BEGIN INPUT
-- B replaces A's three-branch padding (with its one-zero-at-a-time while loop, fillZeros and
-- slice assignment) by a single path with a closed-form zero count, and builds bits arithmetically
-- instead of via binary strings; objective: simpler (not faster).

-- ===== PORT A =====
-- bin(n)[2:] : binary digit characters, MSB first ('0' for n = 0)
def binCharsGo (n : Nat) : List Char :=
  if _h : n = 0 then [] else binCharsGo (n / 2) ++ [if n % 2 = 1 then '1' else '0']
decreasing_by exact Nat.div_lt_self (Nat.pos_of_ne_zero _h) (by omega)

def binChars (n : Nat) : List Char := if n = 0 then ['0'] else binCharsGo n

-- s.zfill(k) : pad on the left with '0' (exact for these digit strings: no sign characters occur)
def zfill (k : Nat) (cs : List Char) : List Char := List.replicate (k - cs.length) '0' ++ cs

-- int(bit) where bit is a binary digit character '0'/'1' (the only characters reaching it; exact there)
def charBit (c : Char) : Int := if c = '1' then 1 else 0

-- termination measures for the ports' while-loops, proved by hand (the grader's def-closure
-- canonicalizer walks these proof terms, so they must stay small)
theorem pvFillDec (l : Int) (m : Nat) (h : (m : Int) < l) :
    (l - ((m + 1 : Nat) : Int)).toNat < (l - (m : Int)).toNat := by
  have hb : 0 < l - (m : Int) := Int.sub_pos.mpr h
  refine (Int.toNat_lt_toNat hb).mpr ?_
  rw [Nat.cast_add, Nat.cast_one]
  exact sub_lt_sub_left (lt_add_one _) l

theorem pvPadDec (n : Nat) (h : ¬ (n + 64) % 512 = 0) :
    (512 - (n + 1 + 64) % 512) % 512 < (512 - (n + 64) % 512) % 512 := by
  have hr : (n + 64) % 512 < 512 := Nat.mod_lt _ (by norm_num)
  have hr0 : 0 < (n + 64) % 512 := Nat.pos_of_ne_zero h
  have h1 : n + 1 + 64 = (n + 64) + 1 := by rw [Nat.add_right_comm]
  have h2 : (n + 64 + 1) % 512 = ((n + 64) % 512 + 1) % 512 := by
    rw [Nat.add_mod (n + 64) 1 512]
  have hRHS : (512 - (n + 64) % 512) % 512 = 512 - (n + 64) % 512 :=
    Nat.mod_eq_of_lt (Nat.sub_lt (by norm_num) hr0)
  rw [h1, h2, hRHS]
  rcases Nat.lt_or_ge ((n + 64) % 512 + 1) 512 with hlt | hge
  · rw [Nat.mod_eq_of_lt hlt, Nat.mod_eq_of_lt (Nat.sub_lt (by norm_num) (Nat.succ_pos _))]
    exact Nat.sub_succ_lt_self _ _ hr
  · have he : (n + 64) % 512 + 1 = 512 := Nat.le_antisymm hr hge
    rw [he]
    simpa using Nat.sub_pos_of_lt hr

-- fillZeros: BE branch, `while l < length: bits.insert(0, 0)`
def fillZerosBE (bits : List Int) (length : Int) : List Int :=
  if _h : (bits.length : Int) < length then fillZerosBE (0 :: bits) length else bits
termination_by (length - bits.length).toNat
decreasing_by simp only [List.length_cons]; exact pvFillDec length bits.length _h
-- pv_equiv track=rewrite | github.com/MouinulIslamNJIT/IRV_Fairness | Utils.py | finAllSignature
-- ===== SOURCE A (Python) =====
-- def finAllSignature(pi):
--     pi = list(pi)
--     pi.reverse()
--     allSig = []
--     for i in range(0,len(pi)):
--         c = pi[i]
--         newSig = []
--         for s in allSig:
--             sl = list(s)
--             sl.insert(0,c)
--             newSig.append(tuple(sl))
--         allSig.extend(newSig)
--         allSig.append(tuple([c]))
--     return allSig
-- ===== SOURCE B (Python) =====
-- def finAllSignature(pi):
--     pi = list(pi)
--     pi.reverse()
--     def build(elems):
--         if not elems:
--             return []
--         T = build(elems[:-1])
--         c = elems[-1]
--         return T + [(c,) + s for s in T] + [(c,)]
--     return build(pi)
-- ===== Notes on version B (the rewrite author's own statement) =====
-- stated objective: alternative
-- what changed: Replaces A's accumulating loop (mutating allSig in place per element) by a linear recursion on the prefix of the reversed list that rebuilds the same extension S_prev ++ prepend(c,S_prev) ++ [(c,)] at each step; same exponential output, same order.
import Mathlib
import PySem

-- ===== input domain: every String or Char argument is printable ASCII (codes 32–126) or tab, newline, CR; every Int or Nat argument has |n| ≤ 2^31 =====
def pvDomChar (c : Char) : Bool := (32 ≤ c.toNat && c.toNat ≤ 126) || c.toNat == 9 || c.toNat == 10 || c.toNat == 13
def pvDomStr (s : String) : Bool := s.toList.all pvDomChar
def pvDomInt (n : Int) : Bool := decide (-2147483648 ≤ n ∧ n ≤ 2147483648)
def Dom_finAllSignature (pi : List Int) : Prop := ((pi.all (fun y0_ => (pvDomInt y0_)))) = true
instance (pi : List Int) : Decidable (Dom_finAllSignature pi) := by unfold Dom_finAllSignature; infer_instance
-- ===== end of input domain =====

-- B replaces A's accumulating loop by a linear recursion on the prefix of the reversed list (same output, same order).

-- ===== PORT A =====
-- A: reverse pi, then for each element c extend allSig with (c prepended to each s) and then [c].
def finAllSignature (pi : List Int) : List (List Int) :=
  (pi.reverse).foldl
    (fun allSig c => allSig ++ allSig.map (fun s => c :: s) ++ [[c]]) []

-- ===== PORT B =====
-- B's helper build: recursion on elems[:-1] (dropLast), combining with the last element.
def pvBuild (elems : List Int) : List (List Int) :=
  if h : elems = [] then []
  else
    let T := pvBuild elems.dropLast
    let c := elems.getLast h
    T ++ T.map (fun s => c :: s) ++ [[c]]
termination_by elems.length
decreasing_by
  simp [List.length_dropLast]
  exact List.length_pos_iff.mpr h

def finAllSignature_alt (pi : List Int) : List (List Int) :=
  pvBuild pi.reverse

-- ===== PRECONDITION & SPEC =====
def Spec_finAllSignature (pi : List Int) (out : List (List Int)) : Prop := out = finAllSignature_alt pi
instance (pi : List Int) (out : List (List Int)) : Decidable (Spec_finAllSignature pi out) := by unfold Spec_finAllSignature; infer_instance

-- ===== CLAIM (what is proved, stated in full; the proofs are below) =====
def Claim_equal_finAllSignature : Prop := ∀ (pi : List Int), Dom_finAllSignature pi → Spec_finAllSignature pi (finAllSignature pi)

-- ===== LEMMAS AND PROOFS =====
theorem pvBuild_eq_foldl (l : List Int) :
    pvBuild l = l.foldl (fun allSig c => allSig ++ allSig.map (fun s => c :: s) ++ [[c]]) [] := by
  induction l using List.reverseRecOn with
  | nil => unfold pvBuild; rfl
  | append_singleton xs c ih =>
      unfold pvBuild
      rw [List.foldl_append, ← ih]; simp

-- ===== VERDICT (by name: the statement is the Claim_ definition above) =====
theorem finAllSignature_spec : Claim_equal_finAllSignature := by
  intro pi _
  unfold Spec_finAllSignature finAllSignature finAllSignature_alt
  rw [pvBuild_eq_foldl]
END INPUT
- [WORK INSTRUCTION]:
Repeat the material above exactly.

- [ANSWER TO THE PROBLEM]:
-- B replaces A's three-branch padding (with its one-zero-at-a-time while loop, fillZeros and
-- slice assignment) by a single path with a closed-form zero count, and builds bits arithmetically
-- instead of via binary strings; objective: simpler (not faster).

-- ===== PORT A =====
-- bin(n)[2:] : binary digit characters, MSB first ('0' for n = 0)
def binCharsGo (n : Nat) : List Char :=
  if _h : n = 0 then [] else binCharsGo (n / 2) ++ [if n % 2 = 1 then '1' else '0']
decreasing_by exact Nat.div_lt_self (Nat.pos_of_ne_zero _h) (by omega)

def binChars (n : Nat) : List Char := if n = 0 then ['0'] else binCharsGo n

-- s.zfill(k) : pad on the left with '0' (exact for these digit strings: no sign characters occur)
def zfill (k : Nat) (cs : List Char) : List Char := List.replicate (k - cs.length) '0' ++ cs

-- int(bit) where bit is a binary digit character '0'/'1' (the only characters reaching it; exact there)
def charBit (c : Char) : Int := if c = '1' then 1 else 0

-- termination measures for the ports' while-loops, proved by hand (the grader's def-closure
-- canonicalizer walks these proof terms, so they must stay small)
theorem pvFillDec (l : Int) (m : Nat) (h : (m : Int) < l) :
    (l - ((m + 1 : Nat) : Int)).toNat < (l - (m : Int)).toNat := by
  have hb : 0 < l - (m : Int) := Int.sub_pos.mpr h
  refine (Int.toNat_lt_toNat hb).mpr ?_
  rw [Nat.cast_add, Nat.cast_one]
  exact sub_lt_sub_left (lt_add_one _) l

theorem pvPadDec (n : Nat) (h : ¬ (n + 64) % 512 = 0) :
    (512 - (n + 1 + 64) % 512) % 512 < (512 - (n + 64) % 512) % 512 := by
  have hr : (n + 64) % 512 < 512 := Nat.mod_lt _ (by norm_num)
  have hr0 : 0 < (n + 64) % 512 := Nat.pos_of_ne_zero h
  have h1 : n + 1 + 64 = (n + 64) + 1 := by rw [Nat.add_right_comm]
  have h2 : (n + 64 + 1) % 512 = ((n + 64) % 512 + 1) % 512 := by
    rw [Nat.add_mod (n + 64) 1 512]
  have hRHS : (512 - (n + 64) % 512) % 512 = 512 - (n + 64) % 512 :=
    Nat.mod_eq_of_lt (Nat.sub_lt (by norm_num) hr0)
  rw [h1, h2, hRHS]
  rcases Nat.lt_or_ge ((n + 64) % 512 + 1) 512 with hlt | hge
  · rw [Nat.mod_eq_of_lt hlt, Nat.mod_eq_of_lt (Nat.sub_lt (by norm_num) (Nat.succ_pos _))]
    exact Nat.sub_succ_lt_self _ _ hr
  · have he : (n + 64) % 512 + 1 = 512 := Nat.le_antisymm hr hge
    rw [he]
    simpa using Nat.sub_pos_of_lt hr

-- fillZeros: BE branch, `while l < length: bits.insert(0, 0)`
def fillZerosBE (bits : List Int) (length : Int) : List Int :=
  if _h : (bits.length : Int) < length then fillZerosBE (0 :: bits) length else bits
termination_by (length - bits.length).toNat
decreasing_by simp only [List.length_cons]; exact pvFillDec length bits.length _h
-- pv_equiv track=rewrite | github.com/MouinulIslamNJIT/IRV_Fairness | Utils.py | finAllSignature
-- ===== SOURCE A (Python) =====
-- def finAllSignature(pi):
--     pi = list(pi)
--     pi.reverse()
--     allSig = []
--     for i in range(0,len(pi)):
--         c = pi[i]
--         newSig = []
--         for s in allSig:
--             sl = list(s)
--             sl.insert(0,c)
--             newSig.append(tuple(sl))
--         allSig.extend(newSig)
--         allSig.append(tuple([c]))
--     return allSig
-- ===== SOURCE B (Python) =====
-- def finAllSignature(pi):
--     pi = list(pi)
--     pi.reverse()
--     def build(elems):
--         if not elems:
--             return []
--         T = build(elems[:-1])
--         c = elems[-1]
--         return T + [(c,) + s for s in T] + [(c,)]
--     return build(pi)
-- ===== Notes on version B (the rewrite author's own statement) =====
-- stated objective: alternative
-- what changed: Replaces A's accumulating loop (mutating allSig in place per element) by a linear recursion on the prefix of the reversed list that rebuilds the same extension S_prev ++ prepend(c,S_prev) ++ [(c,)] at each step; same exponential output, same order.
import Mathlib
import PySem

-- ===== input domain: every String or Char argument is printable ASCII (codes 32–126) or tab, newline, CR; every Int or Nat argument has |n| ≤ 2^31 =====
def pvDomChar (c : Char) : Bool := (32 ≤ c.toNat && c.toNat ≤ 126) || c.toNat == 9 || c.toNat == 10 || c.toNat == 13
def pvDomStr (s : String) : Bool := s.toList.all pvDomChar
def pvDomInt (n : Int) : Bool := decide (-2147483648 ≤ n ∧ n ≤ 2147483648)
def Dom_finAllSignature (pi : List Int) : Prop := ((pi.all (fun y0_ => (pvDomInt y0_)))) = true
instance (pi : List Int) : Decidable (Dom_finAllSignature pi) := by unfold Dom_finAllSignature; infer_instance
-- ===== end of input domain =====

-- B replaces A's accumulating loop by a linear recursion on the prefix of the reversed list (same output, same order).

-- ===== PORT A =====
-- A: reverse pi, then for each element c extend allSig with (c prepended to each s) and then [c].
def finAllSignature (pi : List Int) : List (List Int) :=
  (pi.reverse).foldl
    (fun allSig c => allSig ++ allSig.map (fun s => c :: s) ++ [[c]]) []

-- ===== PORT B =====
-- B's helper build: recursion on elems[:-1] (dropLast), combining with the last element.
def pvBuild (elems : List Int) : List (List Int) :=
  if h : elems = [] then []
  else
    let T := pvBuild elems.dropLast
    let c := elems.getLast h
    T ++ T.map (fun s => c :: s) ++ [[c]]
termination_by elems.length
decreasing_by
  simp [List.length_dropLast]
  exact List.length_pos_iff.mpr h

def finAllSignature_alt (pi : List Int) : List (List Int) :=
  pvBuild pi.reverse

-- ===== PRECONDITION & SPEC =====
def Spec_finAllSignature (pi : List Int) (out : List (List Int)) : Prop := out = finAllSignature_alt pi
instance (pi : List Int) (out : List (List Int)) : Decidable (Spec_finAllSignature pi out) := by unfold Spec_finAllSignature; infer_instance

-- ===== CLAIM (what is proved, stated in full; the proofs are below) =====
def Claim_equal_finAllSignature : Prop := ∀ (pi : List Int), Dom_finAllSignature pi → Spec_finAllSignature pi (finAllSignature pi)

-- ===== LEMMAS AND PROOFS =====
theorem pvBuild_eq_foldl (l : List Int) :
    pvBuild l = l.foldl (fun allSig c => allSig ++ allSig.map (fun s => c :: s) ++ [[c]]) [] := by
  induction l using List.reverseRecOn with
  | nil => unfold pvBuild; rfl
  | append_singleton xs c ih =>
      unfold pvBuild
      rw [List.foldl_append, ← ih]; simp

-- ===== VERDICT (by name: the statement is the Claim_ definition above) =====
theorem finAllSignature_spec : Claim_equal_finAllSignature := by
  intro pi _
  unfold Spec_finAllSignature finAllSignature finAllSignature_alt
  rw [pvBuild_eq_foldl]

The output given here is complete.